═════ GIVEN RECORDS

-- pv_equiv track=rewrite | github.com/amritessh/mcp-code-analyzer | src/languages/javascript.py | _count_comments
-- ===== SOURCE A (Python) =====
-- from typing import Dict, List, Any, Optional, Set
--
-- def _count_comments(lines: List[str]) -> int:
--     """Count comment lines."""
--     comment_count = 0
--     in_multiline = False
--
--     for line in lines:
--         stripped = line.strip()
--
--         if in_multiline:
--             comment_count += 1
--             if '*/' in line:
--                 in_multiline = False
--         elif stripped.startswith('//'):
--             comment_count += 1
--         elif stripped.startswith('/*'):
--             comment_count += 1
--             if '*/' not in line:
--                 in_multiline = True
--
--     return comment_count
-- ===== SOURCE B (Python) =====
-- from typing import List
--
-- def _count_comments(lines: List[str]) -> int:
--     """Count comment lines."""
--     count = 0
--     i = 0
--     n = len(lines)
--     while i < n:
--         stripped = lines[i].strip()
--         if stripped.startswith('//'):
--             count += 1
--             i += 1
--         elif stripped.startswith('/*'):
--             count += 1
--             if '*/' in lines[i]:
--                 i += 1
--             else:
--                 i += 1
--                 while i < n:
--                     count += 1
--                     if '*/' in lines[i]:
--                         i += 1
--                         break
--                     i += 1
--         else:
--             i += 1
--     return count
-- ===== Notes on version B (the rewrite author's own statement) =====
-- stated objective: alternative
-- what changed: Replaced A's single pass carrying a persistent in_multiline boolean flag by an index-driven outer loop with a nested inner loop that consumes an entire /* ... */ block at once, so no cross-iteration state variable is kept.
import Mathlib
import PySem

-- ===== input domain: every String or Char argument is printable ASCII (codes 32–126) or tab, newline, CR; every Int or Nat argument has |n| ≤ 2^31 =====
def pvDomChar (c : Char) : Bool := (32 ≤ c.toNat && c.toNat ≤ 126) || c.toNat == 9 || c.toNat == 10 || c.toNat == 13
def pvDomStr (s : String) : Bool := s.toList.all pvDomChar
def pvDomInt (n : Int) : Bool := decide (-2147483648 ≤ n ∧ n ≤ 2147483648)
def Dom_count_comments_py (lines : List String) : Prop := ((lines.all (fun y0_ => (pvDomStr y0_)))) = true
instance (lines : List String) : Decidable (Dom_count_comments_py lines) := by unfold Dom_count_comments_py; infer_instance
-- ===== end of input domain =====

-- B replaces A's persistent in_multiline flag by a nested inner loop consuming each /*..*/ block; same counts, same cost (objective: alternative).

-- ===== PORT A =====
-- one loop iteration of A: state (comment_count, in_multiline)
def pvAStep (st : Int × Bool) (line : String) : Int × Bool :=
  let stripped := PySem.Str.strip line
  if st.2 then
    (st.1 + 1, if PySem.Str.isIn "*/" line then false else st.2)
  else if PySem.Str.startswith stripped "//" then
    (st.1 + 1, st.2)
  else if PySem.Str.startswith stripped "/*" then
    (st.1 + 1, if PySem.Str.isIn "*/" line then st.2 else true)
  else st

def count_comments_py (lines : List String) : Int :=
  (lines.foldl pvAStep (0, false)).1

-- ===== PORT B =====
-- inner while loop of Source B: consume lines up to and including the '*/' line;
-- returns (lines counted, remaining lines after the block)
def pvBSkip : List String → Int × List String
  | [] => (0, [])
  | l :: ls =>
    if PySem.Str.isIn "*/" l then (1, ls)
    else
      let p := pvBSkip ls
      (p.1 + 1, p.2)

-- the remainder after a block is a suffix, needed for bMain's termination
theorem pvBSkip_length (ls : List String) : (pvBSkip ls).2.length ≤ ls.length := by
  induction ls with
  | nil => simp [pvBSkip]
  | cons l ls ih =>
    simp only [pvBSkip]
    split
    · simp
    · simpa using Nat.le_succ_of_le ih

-- outer while loop of Source B, index walk expressed as recursion on the rest of the list
def pvBMain : List String → Int
  | [] => 0
  | l :: ls =>
    let stripped := PySem.Str.strip l
    if PySem.Str.startswith stripped "//" then 1 + pvBMain ls
    else if PySem.Str.startswith stripped "/*" then
      if PySem.Str.isIn "*/" l then 1 + pvBMain ls
      else
        let p := pvBSkip ls
        1 + p.1 + pvBMain p.2
    else pvBMain ls
termination_by ls => ls.length
decreasing_by
  all_goals first
    | exact Nat.lt_succ_of_le (pvBSkip_length ls)
    | simp

def count_comments_py_alt (lines : List String) : Int :=
  pvBMain lines

-- ===== PRECONDITION & SPEC =====
def Spec_count_comments_py (lines : List String) (out : Int) : Prop := out = count_comments_py_alt lines
instance (lines : List String) (out : Int) : Decidable (Spec_count_comments_py lines out) := by unfold Spec_count_comments_py; infer_instance

-- ===== CLAIM (what is proved, stated in full; the proofs are below) =====
def Claim_equal_count_comments_py : Prop := ∀ (lines : List String), Dom_count_comments_py lines → Spec_count_comments_py lines (count_comments_py lines)

-- ===== LEMMAS AND PROOFS =====

-- simultaneous invariant: the fold from flag=false computes bMain; from flag=true it
-- computes the inner-loop count plus the continuation on the remaining lines
theorem pvFold_inv (ls : List String) :
    (∀ c : Int, (ls.foldl pvAStep (c, false)).1 = c + pvBMain ls) ∧
    (∀ c : Int, (ls.foldl pvAStep (c, true)).1 = c + (pvBSkip ls).1 + pvBMain (pvBSkip ls).2) := by
  induction ls with
  | nil => simp [pvBMain, pvBSkip]
  | cons l ls ih =>
    obtain ⟨ihF, ihT⟩ := ih
    constructor
    · intro c
      rw [List.foldl_cons, pvBMain]
      by_cases h1 : PySem.Str.startswith (PySem.Str.strip l) "//" = true
      · have hs : pvAStep (c, false) l = (c + 1, false) := by
          simp only [pvAStep]; rw [if_neg (by simp), if_pos h1]
        rw [hs, ihF, if_pos h1]; ring
      · by_cases h2 : PySem.Str.startswith (PySem.Str.strip l) "/*" = true
        · by_cases h3 : PySem.Str.isIn "*/" l = true
          · have hs : pvAStep (c, false) l = (c + 1, false) := by
              simp only [pvAStep]; rw [if_neg (by simp), if_neg h1, if_pos h2, if_pos h3]
            rw [hs, ihF, if_neg h1, if_pos h2, if_pos h3]; ring
          · have hs : pvAStep (c, false) l = (c + 1, true) := by
              simp only [pvAStep]; rw [if_neg (by simp), if_neg h1, if_pos h2, if_neg h3]
            rw [hs, ihT, if_neg h1, if_pos h2, if_neg h3]; ring
        · have hs : pvAStep (c, false) l = (c, false) := by
            simp only [pvAStep]; rw [if_neg (by simp), if_neg h1, if_neg h2]
          rw [hs, ihF, if_neg h1, if_neg h2]
    · intro c
      rw [List.foldl_cons, pvBSkip]
      by_cases h3 : PySem.Str.isIn "*/" l = true
      · have hs : pvAStep (c, true) l = (c + 1, false) := by
          simp only [pvAStep]; simp only [if_true]; rw [if_pos h3]
        rw [hs, ihF, if_pos h3]
      · have hs : pvAStep (c, true) l = (c + 1, true) := by
          simp only [pvAStep]; simp only [if_true]; rw [if_neg h3]
        rw [hs, ihT, if_neg h3]; ring

-- ===== VERDICT (by name: the statement is the Claim_ definition above) =====
theorem count_comments_py_spec : Claim_equal_count_comments_py := by
  intro lines _
  unfold Spec_count_comments_py count_comments_py count_comments_py_alt
  simpa using (pvFold_inv lines).1 0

══════════

YOUR ASSIGNMENT: After examining the listing, give only the count of lines holding the string "theorem".

TASK ANSWER: 3